What the exercise asks
Below this line is the material. Write out only its lines from the one containing "-- ===== CLAIM" through the one containing "def myGo : List", both kept, exactly.

....................

-- pv_equiv track=rewrite | github.com/Akheel51/DSA-In-Python | Replace all 0's with 5 - GFG/replace-all-0s-with-5.py | convertFive
-- ===== SOURCE A (Python) =====
-- def convertFive(n):
--     s=str(n)
--     res=""
--     for i in s:
--         if i=="0":
--             res+="5"
--         else:
--             res+=i
--     return int(res)
-- ===== SOURCE B (Python) =====
-- def convertFive(n):
--     if n == 0:
--         return 5
--     sign = -1 if n < 0 else 1
--     m = -n if n < 0 else n
--     result = 0
--     place = 1
--     while m > 0:
--         d = m % 10
--         result += (5 if d == 0 else d) * place
--         place *= 10
--         m //= 10
--     return sign * result
-- ===== Notes on version B (the rewrite author's own statement) =====
-- stated objective: alternative
-- what changed: Replaces string conversion, per-character replacement and re-parsing with a pure arithmetic digit loop (n%10 / n//10 with a place accumulator, sign handled separately).
import Mathlib
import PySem

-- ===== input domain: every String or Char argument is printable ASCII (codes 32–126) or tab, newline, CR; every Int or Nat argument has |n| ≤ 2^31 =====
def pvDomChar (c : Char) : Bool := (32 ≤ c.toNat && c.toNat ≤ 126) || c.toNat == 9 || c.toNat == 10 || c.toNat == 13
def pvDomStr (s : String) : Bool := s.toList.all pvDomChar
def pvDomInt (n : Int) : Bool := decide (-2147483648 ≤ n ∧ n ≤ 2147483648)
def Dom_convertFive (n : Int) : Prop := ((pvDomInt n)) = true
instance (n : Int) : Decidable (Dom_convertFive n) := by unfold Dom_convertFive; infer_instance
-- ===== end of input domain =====

-- B replaces A's str(n) / per-character replacement / int(res) round-trip by a pure arithmetic digit loop (alternative decomposition, same cost).

-- ===== PORT A =====
-- str(n) and int(s) are ported exactly via PySem.Int.toChars / PySem.Int.ofChars? at the List Char level;
-- int(res) never raises here (res is always a valid integer literal), so the .getD 0 default is unreachable.
def convertFive (n : Int) : Int :=
  let s := PySem.Int.toChars n
  let res := s.foldl (fun res c => if c = '0' then res ++ ['5'] else res ++ [c]) ([] : List Char)
  (PySem.Int.ofChars? res).getD 0

-- ===== PORT B =====
-- the while-loop of Source B, over (m, place, result)
def altLoop (m place result : Nat) : Nat :=
  if _h : m = 0 then result
  else altLoop (m / 10) (place * 10) (result + (if m % 10 = 0 then 5 else m % 10) * place)
termination_by m
decreasing_by exact Nat.div_lt_self (Nat.pos_of_ne_zero _h) (by norm_num)

def convertFive_alt (n : Int) : Int :=
  if n = 0 then 5
  else (if n < 0 then (-1 : Int) else 1) * (altLoop n.natAbs 1 0 : Int)

-- ===== PRECONDITION & SPEC =====
def Spec_convertFive (n : Int) (out : Int) : Prop := out = convertFive_alt n
instance (n : Int) (out : Int) : Decidable (Spec_convertFive n out) := by unfold Spec_convertFive; infer_instance

-- ===== CLAIM (what is proved, stated in full; the proofs are below) =====
def Claim_equal_convertFive : Prop := ∀ (n : Int), Dom_convertFive n → Spec_convertFive n (convertFive n)

-- ===== LEMMAS AND PROOFS =====

-- the digit-replacement map of A, at character level
def repC (c : Char) : Char := if c = '0' then '5' else c

-- replica of the digit-run parser inside PySem.Int.ofChars?; agrees with it definitionally
-- on lists with a concrete spine (which is how it is used below, via `exact` on cased lists)
def myGo : List Char → Bool → Nat → Option Nat
  | [], afterDigit, acc => if afterDigit = true then some acc else none
  | c :: rest, afterDigit, acc =>
      if c.isDigit = true then myGo rest true (acc * 10 + (c.toNat - '0'.toNat))
      else
        if c = '_' ∧ afterDigit = true then
          match rest with
          | _d :: _tail => if _d.isDigit = true then myGo rest false acc else none
          | [] => none
        else none

-- the intended value on a positive number: decimal digits with 0 replaced by 5
def repF (m : Nat) : Nat :=
  if _h : m = 0 then 0
  else repF (m / 10) * 10 + (if m % 10 = 0 then 5 else m % 10)
termination_by m
decreasing_by exact Nat.div_lt_self (Nat.pos_of_ne_zero _h) (by norm_num)

lemma repF_zero : repF 0 = 0 := by rw [repF]; simp

lemma repF_step (m : Nat) (h : m ≠ 0) :
    repF m = repF (m / 10) * 10 + (if m % 10 = 0 then 5 else m % 10) := by
  conv_lhs => rw [repF]
  rw [dif_neg h]

lemma altLoop_zero (p r : Nat) : altLoop 0 p r = r := by rw [altLoop]; simp

lemma altLoop_step (m p r : Nat) (h : m ≠ 0) :
    altLoop m p r = altLoop (m / 10) (p * 10) (r + (if m % 10 = 0 then 5 else m % 10) * p) := by
  conv_lhs => rw [altLoop]
  rw [dif_neg h]

lemma altLoop_eq (m : Nat) : ∀ p r : Nat, altLoop m p r = r + repF m * p := by
  induction m using Nat.strong_induction_on with
  | _ m ih =>
    intro p r
    by_cases h : m = 0
    · subst h; rw [altLoop_zero, repF_zero]; ring
    · rw [altLoop_step m p r h, ih (m / 10) (Nat.div_lt_self (Nat.pos_of_ne_zero h) (by norm_num)),
        repF_step m h]
      ring

lemma repC_digitChar (d : Nat) (hd : d < 10) :
    (repC d.digitChar).toNat - '0'.toNat = if d = 0 then 5 else d := by
  interval_cases d <;> decide

lemma repC_isDigit (c : Char) (h : c.isDigit = true) : (repC c).isDigit = true := by
  by_cases h0 : c = '0'
  · subst h0; decide
  · simpa [repC, h0] using h

lemma isIntSpace_of_isDigit (c : Char) (h : c.isDigit = true) :
    PySem.Int.isIntSpace c = false := by
  cases hx : PySem.Int.isIntSpace c
  · rfl
  · exfalso
    simp only [PySem.Int.isIntSpace, Bool.or_eq_true, decide_eq_true_eq] at hx
    rcases hx with ((((hx|hx)|hx)|hx)|hx)|hx <;> subst hx <;> simp at h

lemma dropWhile_nospace (l : List Char) (h : ∀ c ∈ l, PySem.Int.isIntSpace c = false) :
    l.dropWhile PySem.Int.isIntSpace = l := by
  cases l with
  | nil => rfl
  | cons c rest => simp [List.dropWhile, h c (by simp)]

lemma cleanup_id (l : List Char) (h : ∀ c ∈ l, PySem.Int.isIntSpace c = false) :
    ((l.dropWhile PySem.Int.isIntSpace).reverse.dropWhile PySem.Int.isIntSpace).reverse = l := by
  rw [dropWhile_nospace l h,
    dropWhile_nospace l.reverse (by intro c hc; exact h c (by simpa using hc)),
    List.reverse_reverse]

lemma myGo_cons_digit (c : Char) (rest : List Char) (b : Bool) (acc : Nat)
    (hc : c.isDigit = true) :
    myGo (c :: rest) b acc = myGo rest true (acc * 10 + (c.toNat - '0'.toNat)) := by
  cases rest <;> simp [myGo, hc]

lemma myGo_digits (ds : List Char) : ∀ acc : Nat, (∀ c ∈ ds, c.isDigit = true) →
    myGo ds true acc = some (ds.foldl (fun a c => a * 10 + (c.toNat - '0'.toNat)) acc) := by
  induction ds with
  | nil => intro acc _; rfl
  | cons c rest ih =>
    intro acc h
    rw [myGo_cons_digit c rest true acc (h c (by simp))]
    exact ih _ (fun x hx => h x (by simp [hx]))

lemma goLeaf (F : Int → Int) (l : List Char) (hne : l ≠ []) (h : ∀ c ∈ l, c.isDigit = true) :
    Option.map F ((myGo l false 0).bind fun a => some ((a : Nat) : Int)) =
      some (F ((l.foldl (fun a c => a * 10 + (c.toNat - '0'.toNat)) 0 : Nat) : Int)) := by
  cases l with
  | nil => exact absurd rfl hne
  | cons c ds =>
    rw [myGo_cons_digit c ds false 0 (h c (by simp)),
      myGo_digits ds _ (fun x hx => h x (by simp [hx]))]
    rfl

set_option maxHeartbeats 4000000 in
lemma ofChars?_digits (l : List Char) (hlen : l.length ≤ 10) (hne : l ≠ [])
    (h : ∀ c ∈ l, c.isDigit = true) :
    PySem.Int.ofChars? l =
      some ((l.foldl (fun a c => a * 10 + (c.toNat - '0'.toNat)) 0 : Nat) : Int) := by
  simp only [PySem.Int.ofChars?]
  rw [cleanup_id l (fun c hc => isIntSpace_of_isDigit c (h c hc))]
  split
  · exact absurd (h '-' (by simp)) (by decide)
  · exact absurd (h '+' (by simp)) (by decide)
  · rcases l with _ | ⟨a0, _ | ⟨a1, _ | ⟨a2, _ | ⟨a3, _ | ⟨a4, _ | ⟨a5, _ | ⟨a6, _ | ⟨a7, _ | ⟨a8, _ | ⟨a9, _ | ⟨a10, rest⟩⟩⟩⟩⟩⟩⟩⟩⟩⟩⟩
    all_goals first
      | exact absurd rfl hne
      | exact goLeaf (fun n => n) _ (by simp) h
      | (simp at hlen; omega)

set_option maxHeartbeats 4000000 in
lemma ofChars?_neg_digits (l : List Char) (hlen : l.length ≤ 10) (hne : l ≠ [])
    (h : ∀ c ∈ l, c.isDigit = true) :
    PySem.Int.ofChars? ('-' :: l) =
      some (-((l.foldl (fun a c => a * 10 + (c.toNat - '0'.toNat)) 0 : Nat) : Int)) := by
  simp only [PySem.Int.ofChars?]
  rw [cleanup_id ('-' :: l) (by
    intro c hc
    rcases List.mem_cons.mp hc with h1 | h2
    · subst h1; decide
    · exact isIntSpace_of_isDigit c (h c h2))]
  split
  · rename_i ds' heq
    injection heq with _ h2
    subst h2
    rcases l with _ | ⟨a0, _ | ⟨a1, _ | ⟨a2, _ | ⟨a3, _ | ⟨a4, _ | ⟨a5, _ | ⟨a6, _ | ⟨a7, _ | ⟨a8, _ | ⟨a9, _ | ⟨a10, rest⟩⟩⟩⟩⟩⟩⟩⟩⟩⟩⟩
    all_goals first
      | exact absurd rfl hne
      | exact goLeaf (fun n => -n) _ (by simp) h
      | (simp at hlen; omega)
  · rename_i ds' heq
    injection heq with h1 _
    exact absurd h1 (by decide)
  · rename_i hminus _
    exact absurd rfl (hminus l)

lemma foldl_rep (s : List Char) :
    s.foldl (fun res c => if c = '0' then res ++ ['5'] else res ++ [c]) ([] : List Char) =
      s.map repC := by
  have hfun : (fun (res : List Char) (c : Char) => if c = '0' then res ++ ['5'] else res ++ [c]) =
      fun res c => res ++ [repC c] := by
    funext res c
    by_cases h : c = '0' <;> simp [repC, h]
  rw [hfun]
  simpa using PySem.List.foldl_append_singleton_eq_map repC s []

lemma map_rep_digits (m : Nat) : ∀ c ∈ (Nat.toDigits 10 m).map repC, c.isDigit = true := by
  intro c hc
  rcases List.mem_map.mp hc with ⟨d, hd, rfl⟩
  exact repC_isDigit d (Nat.isDigit_of_mem_toDigits (by norm_num) (by norm_num) hd)

lemma map_rep_ne_nil (m : Nat) : (Nat.toDigits 10 m).map repC ≠ [] := by
  have := Nat.length_toDigits_pos (b := 10) (n := m)
  intro h
  rw [← List.length_eq_zero_iff, List.length_map] at h
  omega

lemma map_rep_len (m : Nat) (hm : m ≤ 2147483648) :
    ((Nat.toDigits 10 m).map repC).length ≤ 10 := by
  rw [List.length_map]
  exact (Nat.length_toDigits_le_iff (by norm_num) (by norm_num)).mpr (by omega)

lemma foldl_map_rep_toDigits (m : Nat) (hm : 0 < m) :
    ((Nat.toDigits 10 m).map repC).foldl (fun a c => a * 10 + (c.toNat - '0'.toNat)) 0 =
      repF m := by
  induction m using Nat.strong_induction_on with
  | _ m ih =>
    by_cases hlt : m < 10
    · rw [Nat.toDigits_of_lt_base hlt]
      simp only [List.map_cons, List.map_nil, List.foldl_cons, List.foldl_nil]
      rw [repC_digitChar m hlt, repF_step m (by omega)]
      rw [Nat.div_eq_of_lt hlt, repF_zero, Nat.mod_eq_of_lt hlt]
    · rw [Nat.toDigits_eq_if (by norm_num : (1:Nat) < 10), if_neg (by omega)]
      rw [List.map_append, List.foldl_append]
      rw [ih (m / 10) (Nat.div_lt_self hm (by norm_num)) (by omega)]
      simp only [List.map_cons, List.map_nil, List.foldl_cons, List.foldl_nil]
      rw [repC_digitChar (m % 10) (Nat.mod_lt _ (by norm_num))]
      rw [repF_step m (by omega)]

-- ===== VERDICT (by name: the statement is the Claim_ definition above) =====
theorem convertFive_spec : Claim_equal_convertFive := by
  intro n hdom
  have hbound : n.natAbs ≤ 2147483648 := by
    simp only [Dom_convertFive, pvDomInt, decide_eq_true_eq] at hdom
    omega
  unfold Spec_convertFive
  rcases lt_trichotomy n 0 with hneg | hz | hpos
  · -- n < 0
    have hA : PySem.Int.toChars n = '-' :: Nat.toDigits 10 n.natAbs := by
      simp [PySem.Int.toChars, hneg]
    rw [convertFive, hA]
    simp only [foldl_rep, List.map_cons]
    rw [show repC '-' = '-' from by decide]
    rw [ofChars?_neg_digits _ (map_rep_len n.natAbs hbound) (map_rep_ne_nil n.natAbs)
      (map_rep_digits n.natAbs)]
    rw [foldl_map_rep_toDigits n.natAbs (by omega)]
    rw [convertFive_alt, if_neg (by omega), if_pos hneg, altLoop_eq]
    simp
  · -- n = 0
    subst hz; decide
  · -- n > 0
    have hA : PySem.Int.toChars n = Nat.toDigits 10 n.toNat := by
      simp [PySem.Int.toChars, not_lt.mpr (le_of_lt hpos)]
    rw [convertFive, hA]
    simp only [foldl_rep]
    rw [show n.toNat = n.natAbs from by omega]
    rw [ofChars?_digits _ (map_rep_len n.natAbs hbound) (map_rep_ne_nil n.natAbs)
      (map_rep_digits n.natAbs)]
    rw [foldl_map_rep_toDigits n.natAbs (by omega)]
    rw [convertFive_alt, if_neg (by omega), if_neg (by omega), altLoop_eq]
    simp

....................

Task output
-- ===== CLAIM (what is proved, stated in full; the proofs are below) =====
def Claim_equal_convertFive : Prop := ∀ (n : Int), Dom_convertFive n → Spec_convertFive n (convertFive n)

-- ===== LEMMAS AND PROOFS =====

-- the digit-replacement map of A, at character level
def repC (c : Char) : Char := if c = '0' then '5' else c

-- replica of the digit-run parser inside PySem.Int.ofChars?; agrees with it definitionally
-- on lists with a concrete spine (which is how it is used below, via `exact` on cased lists)
def myGo : List Char → Bool → Nat → Option Nat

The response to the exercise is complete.